Records provided:
[Start of Attachment]
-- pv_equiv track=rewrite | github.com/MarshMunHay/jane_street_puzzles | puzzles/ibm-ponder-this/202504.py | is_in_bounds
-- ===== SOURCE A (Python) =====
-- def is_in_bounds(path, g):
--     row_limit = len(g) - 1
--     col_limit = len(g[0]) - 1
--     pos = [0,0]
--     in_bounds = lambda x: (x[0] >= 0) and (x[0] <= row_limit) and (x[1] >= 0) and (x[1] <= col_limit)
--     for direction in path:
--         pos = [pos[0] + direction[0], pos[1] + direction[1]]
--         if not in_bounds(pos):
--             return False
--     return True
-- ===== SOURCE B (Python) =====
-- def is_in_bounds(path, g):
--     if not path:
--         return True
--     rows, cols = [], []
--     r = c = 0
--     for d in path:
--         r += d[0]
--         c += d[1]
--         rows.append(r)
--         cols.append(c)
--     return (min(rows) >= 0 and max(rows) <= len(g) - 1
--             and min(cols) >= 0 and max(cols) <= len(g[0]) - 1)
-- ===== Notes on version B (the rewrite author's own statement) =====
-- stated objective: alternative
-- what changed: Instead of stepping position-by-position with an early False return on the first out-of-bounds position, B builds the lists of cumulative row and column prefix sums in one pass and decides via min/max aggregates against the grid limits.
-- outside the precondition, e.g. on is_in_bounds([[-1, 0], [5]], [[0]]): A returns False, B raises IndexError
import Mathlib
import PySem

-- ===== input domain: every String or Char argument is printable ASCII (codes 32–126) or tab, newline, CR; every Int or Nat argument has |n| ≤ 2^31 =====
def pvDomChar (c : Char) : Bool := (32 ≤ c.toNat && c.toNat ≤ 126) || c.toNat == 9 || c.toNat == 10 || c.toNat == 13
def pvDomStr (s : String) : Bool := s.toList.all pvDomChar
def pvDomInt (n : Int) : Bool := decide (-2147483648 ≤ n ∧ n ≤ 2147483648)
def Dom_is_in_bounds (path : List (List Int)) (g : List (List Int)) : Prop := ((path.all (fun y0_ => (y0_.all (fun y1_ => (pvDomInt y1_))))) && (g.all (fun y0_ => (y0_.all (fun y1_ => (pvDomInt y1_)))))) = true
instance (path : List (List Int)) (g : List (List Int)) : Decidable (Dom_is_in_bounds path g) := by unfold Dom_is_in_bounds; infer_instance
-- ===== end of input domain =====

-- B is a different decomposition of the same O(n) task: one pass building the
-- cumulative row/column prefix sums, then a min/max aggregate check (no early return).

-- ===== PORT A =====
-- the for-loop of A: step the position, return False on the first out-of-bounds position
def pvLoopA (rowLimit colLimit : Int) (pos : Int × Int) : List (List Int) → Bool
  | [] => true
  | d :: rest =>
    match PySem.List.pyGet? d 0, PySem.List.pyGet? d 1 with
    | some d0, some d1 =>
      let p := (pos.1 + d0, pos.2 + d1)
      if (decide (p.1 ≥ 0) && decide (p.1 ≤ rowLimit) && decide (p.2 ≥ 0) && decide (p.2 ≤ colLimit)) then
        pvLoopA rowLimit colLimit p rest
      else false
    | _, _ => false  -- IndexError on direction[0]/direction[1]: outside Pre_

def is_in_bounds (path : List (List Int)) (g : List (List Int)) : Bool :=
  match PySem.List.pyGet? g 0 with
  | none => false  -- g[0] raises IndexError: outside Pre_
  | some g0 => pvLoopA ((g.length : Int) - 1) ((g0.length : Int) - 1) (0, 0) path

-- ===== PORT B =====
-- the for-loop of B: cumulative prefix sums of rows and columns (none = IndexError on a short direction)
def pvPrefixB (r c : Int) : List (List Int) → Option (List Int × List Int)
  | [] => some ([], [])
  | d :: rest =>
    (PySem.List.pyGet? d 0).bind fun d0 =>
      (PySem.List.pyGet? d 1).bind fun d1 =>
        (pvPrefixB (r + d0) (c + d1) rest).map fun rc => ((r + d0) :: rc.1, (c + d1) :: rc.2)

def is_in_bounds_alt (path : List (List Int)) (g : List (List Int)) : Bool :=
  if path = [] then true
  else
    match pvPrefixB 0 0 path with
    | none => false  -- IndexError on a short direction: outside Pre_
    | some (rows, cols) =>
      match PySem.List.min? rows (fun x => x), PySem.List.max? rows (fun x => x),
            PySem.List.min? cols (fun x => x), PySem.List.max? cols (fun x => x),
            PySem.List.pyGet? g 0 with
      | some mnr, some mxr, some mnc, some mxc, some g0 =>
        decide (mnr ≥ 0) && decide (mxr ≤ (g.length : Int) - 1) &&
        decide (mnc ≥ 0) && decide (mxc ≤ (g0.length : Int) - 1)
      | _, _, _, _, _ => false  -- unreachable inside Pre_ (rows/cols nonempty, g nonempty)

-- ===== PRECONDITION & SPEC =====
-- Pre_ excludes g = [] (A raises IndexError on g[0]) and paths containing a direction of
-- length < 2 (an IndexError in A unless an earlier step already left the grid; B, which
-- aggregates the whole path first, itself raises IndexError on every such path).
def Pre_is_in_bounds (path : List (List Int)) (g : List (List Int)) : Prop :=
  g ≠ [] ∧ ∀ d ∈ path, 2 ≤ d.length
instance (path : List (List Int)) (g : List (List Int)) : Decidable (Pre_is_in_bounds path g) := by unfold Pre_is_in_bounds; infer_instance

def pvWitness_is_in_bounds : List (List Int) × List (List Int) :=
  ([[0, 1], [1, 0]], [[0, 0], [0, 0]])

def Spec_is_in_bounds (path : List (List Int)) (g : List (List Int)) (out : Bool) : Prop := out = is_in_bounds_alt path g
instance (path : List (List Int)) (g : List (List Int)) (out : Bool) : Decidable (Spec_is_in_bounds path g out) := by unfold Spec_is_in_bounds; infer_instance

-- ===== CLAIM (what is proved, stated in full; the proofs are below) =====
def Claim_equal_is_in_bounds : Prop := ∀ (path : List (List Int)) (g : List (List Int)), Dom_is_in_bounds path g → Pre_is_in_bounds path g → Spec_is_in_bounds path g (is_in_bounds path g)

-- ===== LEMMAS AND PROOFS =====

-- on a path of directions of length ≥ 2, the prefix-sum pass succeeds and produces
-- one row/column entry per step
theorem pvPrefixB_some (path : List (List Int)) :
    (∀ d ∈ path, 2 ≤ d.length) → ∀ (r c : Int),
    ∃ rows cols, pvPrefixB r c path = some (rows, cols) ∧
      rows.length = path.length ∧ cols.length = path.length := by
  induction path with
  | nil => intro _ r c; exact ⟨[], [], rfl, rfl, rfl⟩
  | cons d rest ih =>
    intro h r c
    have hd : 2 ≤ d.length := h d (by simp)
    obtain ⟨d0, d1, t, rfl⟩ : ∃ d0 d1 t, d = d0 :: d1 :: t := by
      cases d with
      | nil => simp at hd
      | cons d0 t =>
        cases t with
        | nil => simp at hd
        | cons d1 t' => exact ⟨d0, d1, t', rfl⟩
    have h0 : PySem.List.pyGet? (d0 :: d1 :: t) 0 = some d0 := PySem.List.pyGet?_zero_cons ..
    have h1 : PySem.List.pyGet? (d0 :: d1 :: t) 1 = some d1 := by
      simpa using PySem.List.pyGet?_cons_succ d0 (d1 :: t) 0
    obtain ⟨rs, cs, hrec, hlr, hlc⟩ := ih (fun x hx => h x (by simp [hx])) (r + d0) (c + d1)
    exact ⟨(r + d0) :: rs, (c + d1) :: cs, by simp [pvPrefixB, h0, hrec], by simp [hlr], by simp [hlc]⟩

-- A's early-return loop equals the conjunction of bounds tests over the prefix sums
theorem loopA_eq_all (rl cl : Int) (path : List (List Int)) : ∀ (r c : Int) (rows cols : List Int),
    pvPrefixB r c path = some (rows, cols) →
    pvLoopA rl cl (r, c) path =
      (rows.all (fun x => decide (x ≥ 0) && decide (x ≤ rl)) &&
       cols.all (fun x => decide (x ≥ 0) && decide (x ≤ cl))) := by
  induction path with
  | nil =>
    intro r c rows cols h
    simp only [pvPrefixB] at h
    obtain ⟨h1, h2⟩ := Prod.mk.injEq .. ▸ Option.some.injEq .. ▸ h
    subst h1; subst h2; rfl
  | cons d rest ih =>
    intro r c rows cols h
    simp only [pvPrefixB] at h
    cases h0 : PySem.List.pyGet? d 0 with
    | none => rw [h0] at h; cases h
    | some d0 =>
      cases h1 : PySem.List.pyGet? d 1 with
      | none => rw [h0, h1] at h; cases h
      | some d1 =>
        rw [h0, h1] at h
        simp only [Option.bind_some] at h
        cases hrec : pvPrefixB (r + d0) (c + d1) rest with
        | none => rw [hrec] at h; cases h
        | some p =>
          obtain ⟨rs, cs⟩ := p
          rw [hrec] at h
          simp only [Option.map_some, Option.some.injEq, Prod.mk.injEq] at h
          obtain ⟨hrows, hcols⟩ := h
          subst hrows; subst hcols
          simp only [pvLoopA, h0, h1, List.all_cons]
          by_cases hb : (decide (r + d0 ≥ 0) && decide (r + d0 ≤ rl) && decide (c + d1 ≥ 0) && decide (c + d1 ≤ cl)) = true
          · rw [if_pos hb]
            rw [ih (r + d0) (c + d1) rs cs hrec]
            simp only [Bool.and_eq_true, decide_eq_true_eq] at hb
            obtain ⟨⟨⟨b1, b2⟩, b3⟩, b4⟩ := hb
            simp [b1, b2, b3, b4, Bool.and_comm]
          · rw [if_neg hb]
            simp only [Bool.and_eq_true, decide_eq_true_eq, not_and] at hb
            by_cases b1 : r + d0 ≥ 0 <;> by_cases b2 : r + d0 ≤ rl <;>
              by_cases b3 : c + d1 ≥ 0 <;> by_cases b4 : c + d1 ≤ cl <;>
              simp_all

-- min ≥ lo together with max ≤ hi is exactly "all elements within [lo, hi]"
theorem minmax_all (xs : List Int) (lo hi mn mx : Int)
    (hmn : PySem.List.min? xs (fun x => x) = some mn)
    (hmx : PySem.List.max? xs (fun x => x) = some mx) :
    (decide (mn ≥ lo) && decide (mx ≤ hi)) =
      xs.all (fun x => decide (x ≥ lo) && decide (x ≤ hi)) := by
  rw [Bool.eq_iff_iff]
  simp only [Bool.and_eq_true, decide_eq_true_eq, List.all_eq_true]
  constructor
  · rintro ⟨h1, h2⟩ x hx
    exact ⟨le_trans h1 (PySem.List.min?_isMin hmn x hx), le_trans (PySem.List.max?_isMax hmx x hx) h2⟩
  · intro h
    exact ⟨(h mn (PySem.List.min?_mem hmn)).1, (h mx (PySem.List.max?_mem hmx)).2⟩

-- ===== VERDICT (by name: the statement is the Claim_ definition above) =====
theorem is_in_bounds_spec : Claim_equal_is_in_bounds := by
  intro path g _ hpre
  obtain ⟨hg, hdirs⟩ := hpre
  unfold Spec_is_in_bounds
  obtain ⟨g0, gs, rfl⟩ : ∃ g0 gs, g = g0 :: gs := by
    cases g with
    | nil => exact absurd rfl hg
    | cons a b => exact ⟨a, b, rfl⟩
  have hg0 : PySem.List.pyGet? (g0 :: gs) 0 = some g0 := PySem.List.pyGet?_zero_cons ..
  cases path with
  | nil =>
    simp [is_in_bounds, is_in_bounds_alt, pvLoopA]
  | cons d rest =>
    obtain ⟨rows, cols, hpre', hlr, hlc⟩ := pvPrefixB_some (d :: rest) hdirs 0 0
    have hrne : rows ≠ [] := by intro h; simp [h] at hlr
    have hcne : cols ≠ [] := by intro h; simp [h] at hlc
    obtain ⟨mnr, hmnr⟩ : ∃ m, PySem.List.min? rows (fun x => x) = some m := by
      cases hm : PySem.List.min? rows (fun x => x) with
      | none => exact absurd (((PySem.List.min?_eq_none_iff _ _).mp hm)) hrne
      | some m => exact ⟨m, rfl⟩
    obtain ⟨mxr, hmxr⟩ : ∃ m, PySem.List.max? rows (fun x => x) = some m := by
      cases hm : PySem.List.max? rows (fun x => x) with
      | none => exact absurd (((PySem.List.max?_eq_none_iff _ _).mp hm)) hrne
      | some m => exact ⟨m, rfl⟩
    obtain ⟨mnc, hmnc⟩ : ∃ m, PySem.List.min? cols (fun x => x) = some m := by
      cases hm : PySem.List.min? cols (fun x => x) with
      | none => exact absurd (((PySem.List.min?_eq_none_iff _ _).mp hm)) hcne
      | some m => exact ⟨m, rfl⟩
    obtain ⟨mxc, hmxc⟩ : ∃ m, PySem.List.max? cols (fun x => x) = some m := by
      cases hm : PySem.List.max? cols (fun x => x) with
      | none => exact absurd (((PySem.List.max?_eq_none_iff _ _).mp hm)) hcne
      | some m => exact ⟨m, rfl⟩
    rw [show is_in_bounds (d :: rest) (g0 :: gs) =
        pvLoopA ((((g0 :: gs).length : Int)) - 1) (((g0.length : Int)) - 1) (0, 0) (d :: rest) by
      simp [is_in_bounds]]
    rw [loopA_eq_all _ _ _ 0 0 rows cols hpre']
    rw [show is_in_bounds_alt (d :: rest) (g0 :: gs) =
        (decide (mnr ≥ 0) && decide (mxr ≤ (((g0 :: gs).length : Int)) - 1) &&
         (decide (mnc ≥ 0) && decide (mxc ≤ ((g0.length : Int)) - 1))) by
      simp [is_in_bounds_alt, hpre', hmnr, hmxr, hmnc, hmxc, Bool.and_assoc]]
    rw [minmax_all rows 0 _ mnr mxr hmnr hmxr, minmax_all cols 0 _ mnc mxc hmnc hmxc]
[End of Attachment]
Description of the task: With the line holding "obtain ⟨mnc, hmnc⟩" as the first and the line holding "rw [show is_in_bounds (d" as the last, set down that range of the entries above exactly, and nothing else.

Output of the exercise:
    obtain ⟨mnc, hmnc⟩ : ∃ m, PySem.List.min? cols (fun x => x) = some m := by
      cases hm : PySem.List.min? cols (fun x => x) with
      | none => exact absurd (((PySem.List.min?_eq_none_iff _ _).mp hm)) hcne
      | some m => exact ⟨m, rfl⟩
    obtain ⟨mxc, hmxc⟩ : ∃ m, PySem.List.max? cols (fun x => x) = some m := by
      cases hm : PySem.List.max? cols (fun x => x) with
      | none => exact absurd (((PySem.List.max?_eq_none_iff _ _).mp hm)) hcne
      | some m => exact ⟨m, rfl⟩
    rw [show is_in_bounds (d :: rest) (g0 :: gs) =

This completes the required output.